Task description:
Print the records below exactly as they appear.

Raw data: Begin

theorem pvMap_ite_singleton {α : Type} (g : String → α) (P : Prop) [Decidable P] (s : String) :
    (if P then [s] else []).map g = if P then [g s] else [] := by
  split_ifs <;> rfl

theorem pvFilterMap_flatten {α : Type} (P : String → Bool) (g : String → α) :
    ∀ l : List String, (l.filter P).map g = (l.map (fun c => if P c then [g c] else [])).flatten := by
  intro l
  induction l with
  | nil => rfl
  | cons a l ih =>
    rw [List.filter_cons]
    cases hP : P a <;> simp [hP, ih]

-- the bucket decomposition of items IS the priority-ordered category list, mapped to its groups
theorem pvBform_eq (d : PySem.Dict String (List String)) (hnd : d.keys.Nodup) :
    pvBform d.items =
      ((pvPreferred.filter (fun c => d.contains c) ++
        d.keys.filter (fun c => !(pvPreferred.contains c))).map (fun k => (k, d.getD k []))) := by
  have hitems : d.items = d.keys.map (fun k => (k, d.getD k [])) :=
    PySem.Dict.items_eq_map_keys d hnd []
  have hbucket : ∀ (s : String) (r : Int), pvRank s = r → (∀ c : String, pvRank c = r → c = s) →
      pvB r d.items = if d.contains s then [(s, d.getD s [])] else [] := by
    intro s r hs hinj
    unfold pvB
    have hp : (fun p : String × List String => pvKey p == r) = (fun p => p.1 == s) :=
      funext (fun p => pvBeq_pref p s r hs hinj)
    rw [hp, hitems, List.filter_map]
    have hcomp : ((fun p : String × List String => p.1 == s) ∘ (fun k => (k, d.getD k []))) =
        (fun c => c == s) := rfl
    rw [hcomp, pvFilter_beq_nodup d.keys hnd s, pvMap_ite_singleton]
    exact if_congr (PySem.Dict.contains_iff_mem_keys _ _).symm rfl rfl
  have hB5 : pvB 5 d.items =
      (d.keys.filter (fun c => !(pvPreferred.contains c))).map (fun k => (k, d.getD k [])) := by
    unfold pvB
    have hp : (fun p : String × List String => pvKey p == (5 : Int)) =
        (fun p : String × List String => !(pvPreferred.contains p.1)) := funext pvBeq5
    rw [hp, hitems, List.filter_map]
    rfl
  have hI := fun c => pvRank_injective c
  rw [pvBform,
    hbucket "persona" 0 (by decide) (fun c h => (hI c).1 h),
    hbucket "simulation" 1 (by decide) (fun c h => (hI c).2.1 h),
    hbucket "composite" 2 (by decide) (fun c h => (hI c).2.2.1 h),
    hbucket "educational" 3 (by decide) (fun c h => (hI c).2.2.2.1 h),
    hbucket "professional" 4 (by decide) (fun c h => (hI c).2.2.2.2 h),
    hB5, List.map_append,
    pvFilterMap_flatten (fun c => d.contains c) (fun k => (k, d.getD k [])) pvPreferred]
  simp only [pvPreferred, List.map_cons, List.map_nil, List.flatten_cons, List.flatten_nil,
    List.append_assoc, List.append_nil]

theorem pv_mainB (pgs : List (String × List (List (String × String)))) :
    pick_sweep_prompts_alt pgs = pvCanon pgs := by
  unfold pick_sweep_prompts_alt pvCanon
  dsimp only
  have hnd : (pvBuild pgs).keys.Nodup := by
    unfold pvBuild
    exact PySem.Dict.nodup_keys_foldl_modify_key pgs
      (fun p => (PySem.Dict.ofList (p.2.headD [])).getD "category" "") []
      (fun d p => fun l => l ++ [p.1]) PySem.Dict.empty (by simp)
  rw [pvSorted_eq, pvBform_eq (pvBuild pgs) hnd, ← List.map_take, List.map_map]
  rfl

theorem pv_main (pgs : List (String × List (List (String × String)))) :
    pick_sweep_prompts pgs = pick_sweep_prompts_alt pgs := by
  rw [pv_mainA, pv_mainB]

-- ===== VERDICT (by name: the statement is the Claim_ definition above) =====
theorem pick_sweep_prompts_spec : Claim_equal_pick_sweep_prompts := by
  intro prompt_groups _ _
  unfold Spec_pick_sweep_prompts
  exact pv_main prompt_groups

Raw data: End

Task result:
theorem pvMap_ite_singleton {α : Type} (g : String → α) (P : Prop) [Decidable P] (s : String) :
    (if P then [s] else []).map g = if P then [g s] else [] := by
  split_ifs <;> rfl

theorem pvFilterMap_flatten {α : Type} (P : String → Bool) (g : String → α) :
    ∀ l : List String, (l.filter P).map g = (l.map (fun c => if P c then [g c] else [])).flatten := by
  intro l
  induction l with
  | nil => rfl
  | cons a l ih =>
    rw [List.filter_cons]
    cases hP : P a <;> simp [hP, ih]

-- the bucket decomposition of items IS the priority-ordered category list, mapped to its groups
theorem pvBform_eq (d : PySem.Dict String (List String)) (hnd : d.keys.Nodup) :
    pvBform d.items =
      ((pvPreferred.filter (fun c => d.contains c) ++
        d.keys.filter (fun c => !(pvPreferred.contains c))).map (fun k => (k, d.getD k []))) := by
  have hitems : d.items = d.keys.map (fun k => (k, d.getD k [])) :=
    PySem.Dict.items_eq_map_keys d hnd []
  have hbucket : ∀ (s : String) (r : Int), pvRank s = r → (∀ c : String, pvRank c = r → c = s) →
      pvB r d.items = if d.contains s then [(s, d.getD s [])] else [] := by
    intro s r hs hinj
    unfold pvB
    have hp : (fun p : String × List String => pvKey p == r) = (fun p => p.1 == s) :=
      funext (fun p => pvBeq_pref p s r hs hinj)
    rw [hp, hitems, List.filter_map]
    have hcomp : ((fun p : String × List String => p.1 == s) ∘ (fun k => (k, d.getD k []))) =
        (fun c => c == s) := rfl
    rw [hcomp, pvFilter_beq_nodup d.keys hnd s, pvMap_ite_singleton]
    exact if_congr (PySem.Dict.contains_iff_mem_keys _ _).symm rfl rfl
  have hB5 : pvB 5 d.items =
      (d.keys.filter (fun c => !(pvPreferred.contains c))).map (fun k => (k, d.getD k [])) := by
    unfold pvB
    have hp : (fun p : String × List String => pvKey p == (5 : Int)) =
        (fun p : String × List String => !(pvPreferred.contains p.1)) := funext pvBeq5
    rw [hp, hitems, List.filter_map]
    rfl
  have hI := fun c => pvRank_injective c
  rw [pvBform,
    hbucket "persona" 0 (by decide) (fun c h => (hI c).1 h),
    hbucket "simulation" 1 (by decide) (fun c h => (hI c).2.1 h),
    hbucket "composite" 2 (by decide) (fun c h => (hI c).2.2.1 h),
    hbucket "educational" 3 (by decide) (fun c h => (hI c).2.2.2.1 h),
    hbucket "professional" 4 (by decide) (fun c h => (hI c).2.2.2.2 h),
    hB5, List.map_append,
    pvFilterMap_flatten (fun c => d.contains c) (fun k => (k, d.getD k [])) pvPreferred]
  simp only [pvPreferred, List.map_cons, List.map_nil, List.flatten_cons, List.flatten_nil,
    List.append_assoc, List.append_nil]

theorem pv_mainB (pgs : List (String × List (List (String × String)))) :
    pick_sweep_prompts_alt pgs = pvCanon pgs := by
  unfold pick_sweep_prompts_alt pvCanon
  dsimp only
  have hnd : (pvBuild pgs).keys.Nodup := by
    unfold pvBuild
    exact PySem.Dict.nodup_keys_foldl_modify_key pgs
      (fun p => (PySem.Dict.ofList (p.2.headD [])).getD "category" "") []
      (fun d p => fun l => l ++ [p.1]) PySem.Dict.empty (by simp)
  rw [pvSorted_eq, pvBform_eq (pvBuild pgs) hnd, ← List.map_take, List.map_map]
  rfl

theorem pv_main (pgs : List (String × List (List (String × String)))) :
    pick_sweep_prompts pgs = pick_sweep_prompts_alt pgs := by
  rw [pv_mainA, pv_mainB]

-- ===== VERDICT (by name: the statement is the Claim_ definition above) =====
theorem pick_sweep_prompts_spec : Claim_equal_pick_sweep_prompts := by
  intro prompt_groups _ _
  unfold Spec_pick_sweep_prompts
  exact pv_main prompt_groups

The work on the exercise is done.